Monday night was supposed to go a little differently, but a Hang Out subject canceled. I posted on social media calling for folks who might like to step in, but by the time I received responses the aching around the crown of my head--that I had woken up with that morning and had been present all day--had intensified. I knew if I left the house I’d hardly be able to move the next day, when I had to run around lower Manhattan for several hours. The pain started above my right ear, as it has since I first got a concussion in March, then swooped upward to my forehead and then around the back of my head. The feeling is similar to having been beaten upside the head with a baseball bat three weeks earlier.
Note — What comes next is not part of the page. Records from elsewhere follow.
-- pv_equiv track=rewrite | github.com/bighousevn/Rag_Graph_LawLaw | version_2/1_gen_data_for_graph.py | chunk_data_with_ids
-- ===== SOURCE A (Python) =====
-- def chunk_data_with_ids(data, chunk_size=15):
--     chunks = []
--     for i in range(0, len(data), chunk_size):
--         chunk_items = data[i:i + chunk_size]
--         text_chunk = ""
--         for item in chunk_items:
--             sid = item.get("section_id", "unknown")
--             text = item.get("original_text", "")
--             text_chunk += f"[SID: {sid}] {text}\n"
--         chunks.append(text_chunk)
--     return chunks
-- ===== SOURCE B (Python) =====
-- def chunk_data_with_ids(data, chunk_size=15):
--     if chunk_size <= 0:
--         raise ValueError("chunk_size must be a positive integer")
--     chunks = []
--     buf = []
--     for item in data:
--         sid = item.get("section_id", "unknown")
--         text = item.get("original_text", "")
--         buf.append(f"[SID: {sid}] {text}\n")
--         if len(buf) == chunk_size:
--             chunks.append("".join(buf))
--             buf = []
--     if buf:
--         chunks.append("".join(buf))
--     return chunks
-- ===== Notes on version B (the rewrite author's own statement) =====
-- stated objective: alternative
-- what changed: Replaces A's index/slice outer loop (slice a window, then an inner formatting loop per window) by a single streaming pass over the items that formats each item once into a buffer and flushes the buffer as a chunk whenever it reaches chunk_size, with a final flush.
-- outside the precondition, e.g. on chunk_data_with_ids([{'section_id': 'a'}], -1): A returns [], B raises ValueError; on chunk_data_with_ids([], 0): A raises ValueError, B raises ValueError
import Mathlib
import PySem

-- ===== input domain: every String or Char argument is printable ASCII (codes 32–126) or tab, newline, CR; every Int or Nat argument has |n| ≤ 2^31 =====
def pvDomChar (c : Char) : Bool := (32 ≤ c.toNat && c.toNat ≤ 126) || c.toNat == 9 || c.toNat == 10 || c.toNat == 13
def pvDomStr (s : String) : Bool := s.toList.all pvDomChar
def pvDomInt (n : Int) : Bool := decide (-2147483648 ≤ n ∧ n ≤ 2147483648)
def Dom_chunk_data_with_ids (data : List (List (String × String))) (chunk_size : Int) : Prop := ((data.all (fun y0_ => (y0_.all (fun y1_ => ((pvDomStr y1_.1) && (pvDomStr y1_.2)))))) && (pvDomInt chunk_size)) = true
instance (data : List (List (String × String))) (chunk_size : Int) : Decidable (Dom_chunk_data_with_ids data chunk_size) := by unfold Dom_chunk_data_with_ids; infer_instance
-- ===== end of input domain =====

-- B replaces A's slice-then-format nested loops by one streaming pass with a buffer flushed at chunk_size (B raises on chunk_size <= 0, excluded by Pre_); same output on Pre_, same cost.


-- ===== PORT A =====
def chunk_data_with_ids (data : List (List (String × String))) (chunk_size : Int) : List String :=
  (PySem.List.pyRange 0 (data.length : Int) chunk_size).foldl (fun chunks i =>
    let chunk_items := PySem.List.slice data (some i) (some (i + chunk_size))
    let text_chunk := chunk_items.foldl (fun acc item =>
      let sid := PySem.Dict.getD (PySem.Dict.mk item) "section_id" "unknown"
      let text := PySem.Dict.getD (PySem.Dict.mk item) "original_text" ""
      acc ++ "[SID: " ++ sid ++ "] " ++ text ++ "\n") ""
    chunks ++ [text_chunk]) []

-- ===== PORT B =====
def pvLine (item : List (String × String)) : String :=
  "[SID: " ++ PySem.Dict.getD (PySem.Dict.mk item) "section_id" "unknown" ++ "] "
    ++ PySem.Dict.getD (PySem.Dict.mk item) "original_text" "" ++ "\n"

def chunk_data_with_ids_alt (data : List (List (String × String))) (chunk_size : Int) : List String :=
  if chunk_size ≤ 0 then []   -- Python B raises ValueError here; outside Pre_, nothing is claimed
  else
    let st := data.foldl (fun (st : List String × List String) item =>
      let buf := st.2 ++ [pvLine item]
      if (buf.length : Int) = chunk_size then (st.1 ++ [PySem.Str.join "" buf], [])
      else (st.1, buf)) ([], [])
    if st.2.isEmpty then st.1 else st.1 ++ [PySem.Str.join "" st.2]

-- ===== PRECONDITION & SPEC =====
-- Pre_ excludes chunk_size ≤ 0: at 0 both A and B raise ValueError; on negative chunk_size
-- A's range(0, n, negative) is empty so A returns [], while the streaming B raises ValueError there.
def Pre_chunk_data_with_ids (data : List (List (String × String))) (chunk_size : Int) : Prop := 1 ≤ chunk_size
instance (data : List (List (String × String))) (chunk_size : Int) : Decidable (Pre_chunk_data_with_ids data chunk_size) := by unfold Pre_chunk_data_with_ids; infer_instance
def pvWitness_chunk_data_with_ids : (List (List (String × String))) × Int :=
  ([[("section_id", "s1"), ("original_text", "hello")], [("original_text", "x")], []], 2)
def Spec_chunk_data_with_ids (data : List (List (String × String))) (chunk_size : Int) (out : List String) : Prop := out = chunk_data_with_ids_alt data chunk_size
instance (data : List (List (String × String))) (chunk_size : Int) (out : List String) : Decidable (Spec_chunk_data_with_ids data chunk_size out) := by unfold Spec_chunk_data_with_ids; infer_instance

-- ===== CLAIM (what is proved, stated in full; the proofs are below) =====
def Claim_equal_chunk_data_with_ids : Prop := ∀ (data : List (List (String × String))) (chunk_size : Int), Dom_chunk_data_with_ids data chunk_size → Pre_chunk_data_with_ids data chunk_size → Spec_chunk_data_with_ids data chunk_size (chunk_data_with_ids data chunk_size)

-- ===== LEMMAS AND PROOFS =====

-- reference chunking: split L into blocks of n+1 lines, each joined
def pvChunksOf (n : Nat) (L : List String) : List String :=
  if h : L = [] then [] else
    PySem.Str.join "" (L.take (n+1)) :: pvChunksOf n (L.drop (n+1))
termination_by L.length
decreasing_by simp_all [List.length_drop]; exact List.length_pos_of_ne_nil h

-- "".join splits off its first element
theorem pv_join_cons (l : String) (ls : List String) :
    PySem.Str.join "" (l :: ls) = l ++ PySem.Str.join "" ls := by
  cases ls with
  | nil => simp [PySem.Str.join, PySem.Chars.join, List.intercalate]
  | cons m ms => simp [PySem.Str.join, PySem.Chars.join_cons_cons]

-- slice commutes with map
theorem pv_slice_map (xs : List (List (String × String))) (a b : Int) :
    PySem.List.slice (xs.map pvLine) (some a) (some b)
      = (PySem.List.slice xs (some a) (some b)).map pvLine := by
  simp [PySem.List.slice, List.map_drop, List.map_take]

-- A's inner string-building fold is the join of the mapped lines
theorem pv_inner (xs : List (List (String × String))) (acc : String) :
    xs.foldl (fun acc item =>
      acc ++ "[SID: " ++ PySem.Dict.getD (PySem.Dict.mk item) "section_id" "unknown" ++ "] "
        ++ PySem.Dict.getD (PySem.Dict.mk item) "original_text" "" ++ "\n") acc
      = acc ++ PySem.Str.join "" (xs.map pvLine) := by
  induction xs generalizing acc with
  | nil => simp [PySem.Str.join, PySem.Chars.join, List.intercalate]
  | cons x xs ih =>
      simp only [List.foldl_cons, List.map_cons, ih, pv_join_cons]
      simp [pvLine, String.append_assoc]

-- range with positive step peels its first element
theorem pv_range_cons (a b s : Int) (hs : 0 < s) (hab : a < b) :
    PySem.List.pyRange a b s = a :: PySem.List.pyRange (a+s) b s := by
  rw [PySem.List.pyRange_of_pos _ _ hs, PySem.List.pyRange_of_pos _ _ hs]
  have key : (if a < b then ((b - a + s - 1) / s).toNat else 0)
      = (if a + s < b then ((b - (a+s) + s - 1) / s).toNat else 0) + 1 := by
    rw [if_pos hab]
    by_cases h : a + s < b
    · rw [if_pos h]
      have h1 : (b - a + s - 1) / s = (b - (a+s) + s - 1) / s + 1 := by
        have := Int.add_mul_ediv_right (b - (a+s) + s - 1) 1 hs.ne'
        rw [← this]; ring_nf
      have h2 : 0 ≤ (b - (a+s) + s - 1) / s :=
        Int.ediv_nonneg (by omega) hs.le
      omega
    · rw [if_neg h]
      have h1 : 1 ≤ (b - a + s - 1) / s := by
        rw [Int.le_ediv_iff_mul_le hs]; omega
      have h2 : (b - a + s - 1) / s < 2 := by
        rw [Int.ediv_lt_iff_lt_mul hs]; omega
      omega
  rw [key, List.range_succ_eq_map, List.map_cons, List.map_map]
  congr 1
  · simp
  · exact List.map_congr_left (fun k _ => by simp [Function.comp]; ring)

-- range starting at its step is a shifted range starting at 0
theorem pv_range_shift (b s : Int) (hs : 0 < s) :
    PySem.List.pyRange s b s = (PySem.List.pyRange 0 (b - s) s).map (· + s) := by
  rw [PySem.List.pyRange_of_pos _ _ hs, PySem.List.pyRange_of_pos _ _ hs, List.map_map]
  rw [show b - s - 0 + s - 1 = b - s + s - 1 by ring]
  by_cases h : s < b
  · rw [if_pos h, if_pos (by omega : 0 < b - s)]
    exact List.map_congr_left (fun k _ => by simp [Function.comp]; ring)
  · rw [if_neg h, if_neg (by omega : ¬ 0 < b - s)]
    simp

-- A's per-window map over the stepped range is the reference chunking
theorem pv_A_eq (n : Nat) (L : List String) :
    (PySem.List.pyRange 0 (L.length : Int) ((n : Int)+1)).map
      (fun i => PySem.Str.join "" (PySem.List.slice L (some i) (some (i + ((n : Int)+1)))))
      = pvChunksOf n L := by
  by_cases hL : L = []
  · subst hL
    simp [PySem.List.pyRange_of_pos 0 0 (by omega : (0:Int) < (n:Int)+1), pvChunksOf]
  · have hs : (0:Int) < (n:Int)+1 := by omega
    have hlen : (0:Int) < (L.length : Int) := by
      have := List.length_pos_of_ne_nil hL; omega
    rw [pv_range_cons 0 _ _ hs hlen, List.map_cons, Int.zero_add,
        pv_range_shift _ _ hs, List.map_map]
    have hdrop : (PySem.List.pyRange 0 ((L.length : Int) - ((n:Int)+1)) ((n:Int)+1))
        = PySem.List.pyRange 0 ((L.drop (n+1)).length : Int) ((n:Int)+1) := by
      by_cases h : (n:Int)+1 ≤ (L.length : Int)
      · congr 1; simp [List.length_drop]; omega
      · rw [PySem.List.pyRange_of_pos _ _ hs, PySem.List.pyRange_of_pos _ _ hs]
        have : ¬ ((0:Int) < (L.length : Int) - ((n:Int)+1)) := by omega
        have h2 : ¬ ((0:Int) < ((L.drop (n+1)).length : Int)) := by
          simp [List.length_drop]; omega
        rw [if_neg this, if_neg h2]
    rw [hdrop]
    have hcongr : ∀ i ∈ PySem.List.pyRange 0 ((L.drop (n+1)).length : Int) ((n:Int)+1),
        ((fun i => PySem.Str.join "" (PySem.List.slice L (some i) (some (i + ((n:Int)+1))))) ∘ (· + ((n:Int)+1))) i
        = PySem.Str.join "" (PySem.List.slice (L.drop (n+1)) (some i) (some (i + ((n:Int)+1)))) := by
      intro i hi
      have hi0 : 0 ≤ i := ((PySem.List.mem_pyRange_iff_of_pos hs i).1 hi).1
      simp only [Function.comp]
      congr 1
      rw [PySem.List.slice_toNat _ (by omega) (by omega),
          PySem.List.slice_toNat _ (by omega) (by omega), List.drop_drop]
      congr 1
      · omega
      · congr 1; omega
    rw [List.map_congr_left hcongr, pv_A_eq n (L.drop (n+1))]
    conv_rhs => rw [pvChunksOf]
    rw [dif_neg hL]
    congr 1
    rw [PySem.List.slice_zero_start, PySem.List.slice_to _ (by omega)]
    congr 2
termination_by L.length
decreasing_by simp [List.length_drop]; exact List.length_pos_of_ne_nil hL

-- B's streaming fold with a partial buffer produces the reference chunking of buffer ++ rest
theorem pv_B_eq (n : Nat) (ds : List (List (String × String))) (cs buf : List String)
    (hbuf : buf.length < n + 1) :
    (let st := ds.foldl (fun (st : List String × List String) item =>
        let b := st.2 ++ [pvLine item]
        if (b.length : Int) = ((n:Int)+1) then (st.1 ++ [PySem.Str.join "" b], [])
        else (st.1, b)) (cs, buf)
     if st.2.isEmpty then st.1 else st.1 ++ [PySem.Str.join "" st.2])
      = cs ++ pvChunksOf n (buf ++ ds.map pvLine) := by
  induction ds generalizing cs buf with
  | nil =>
      simp only [List.foldl_nil, List.map_nil, List.append_nil]
      by_cases h : buf = []
      · subst h; simp [pvChunksOf]
      · rw [pvChunksOf, dif_neg h]
        have h1 : buf.take (n+1) = buf := List.take_of_length_le (by omega)
        have h2 : buf.drop (n+1) = [] := List.drop_of_length_le (by omega)
        simp [h, h1, h2, pvChunksOf]
  | cons d ds ih =>
      simp only [List.foldl_cons, List.map_cons]
      have hfull : buf ++ pvLine d :: ds.map pvLine
          = (buf ++ [pvLine d]) ++ ds.map pvLine := by simp
      by_cases h : ((buf ++ [pvLine d]).length : Int) = ((n:Int)+1)
      · have hlen : (buf ++ [pvLine d]).length = n + 1 := by omega
        rw [if_pos h, ih _ [] (by simp), hfull]
        conv_rhs => rw [pvChunksOf]
        rw [dif_neg (by simp)]
        rw [List.take_append_of_le_length (by omega), List.take_of_length_le (by omega),
            List.drop_append_of_le_length (by omega), List.drop_of_length_le (by omega)]
        simp
      · rw [if_neg h, ih cs (buf ++ [pvLine d])
          (by simp only [List.length_append, List.length_cons, List.length_nil] at h ⊢; omega), hfull]

-- ===== VERDICT (by name: the statement is the Claim_ definition above) =====
theorem chunk_data_with_ids_spec : Claim_equal_chunk_data_with_ids := by
  intro data chunk_size _ hpre
  obtain ⟨n, rfl⟩ : ∃ n : Nat, chunk_size = (n:Int) + 1 :=
    ⟨(chunk_size - 1).toNat, by unfold Pre_chunk_data_with_ids at hpre; omega⟩
  unfold Spec_chunk_data_with_ids chunk_data_with_ids chunk_data_with_ids_alt
  rw [if_neg (by omega)]
  rw [PySem.List.foldl_append_singleton_eq_map, List.nil_append]
  have hA : (PySem.List.pyRange 0 (data.length : Int) ((n:Int)+1)).map
      (fun i => (PySem.List.slice data (some i) (some (i + ((n:Int)+1)))).foldl (fun acc item =>
        acc ++ "[SID: " ++ PySem.Dict.getD (PySem.Dict.mk item) "section_id" "unknown" ++ "] "
          ++ PySem.Dict.getD (PySem.Dict.mk item) "original_text" "" ++ "\n") "")
      = pvChunksOf n (data.map pvLine) := by
    rw [← pv_A_eq n (data.map pvLine)]
    simp only [List.length_map]
    exact List.map_congr_left (fun i _ => by
      rw [pv_inner, pv_slice_map]; simp)
  have hB := pv_B_eq n data [] [] (by simp)
  simp only [List.nil_append] at hB
  rw [hB]
  exact hA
And then the sting forms itself into a throbbing ring of sorts, like the children’s arcade game where you press a button to stop a neon light in hopes of procuring a jackpot of tickets. Except there is no button to stop it.

And yet, somehow, I have never missed a deadline or an interview or work of any kind. Until now. Knowing my Tuesday evening was full, there would be no way for me to complete a Miss Manhattan Hangs Out this week unless I did one with myself. And maybe that might be interesting, spending my Tuesday setting up shots of myself in different locations around New York, but I knew I’d also have to carry my laptop to do work, and the thought of carrying both all day made my shoulders ache. What else could I do? I decided instead to take a bath and forget about it. But I am not, nor have I ever been, a person who can sit still.

I had an idea as hot water filled up the tub. These headaches had been an on-again, off-again experience since March, this throbbing pain that stops me in my tracks for hours at a time, and I was tired of it. I was frustrated and annoyed and I wanted to feel like myself, to move around the earth like I wanted to, without inhibition. There were a lot of good days, more than not, but it’s scary waking up every morning not knowing what it will feel like to lift your head off the pillow. Fuck it, I thought. It’s time to make some art out of this nonsense.

I lit the candles I kept in my windowsill and got my camera. Looking rather “oyskevepte katz” as my mother would say in Yiddish, meaning “wet cat,” I decided to document this moment, camera on remote shutter. Here I am, concussion headache in full swing. Seeing it now, it resembles (and feels?) like The Death of Marat a little bit. It’s not pretty or glamorous, there’s no makeup and my eyes are even a little swollen. But this is what it looks like when my concussion and I hang out.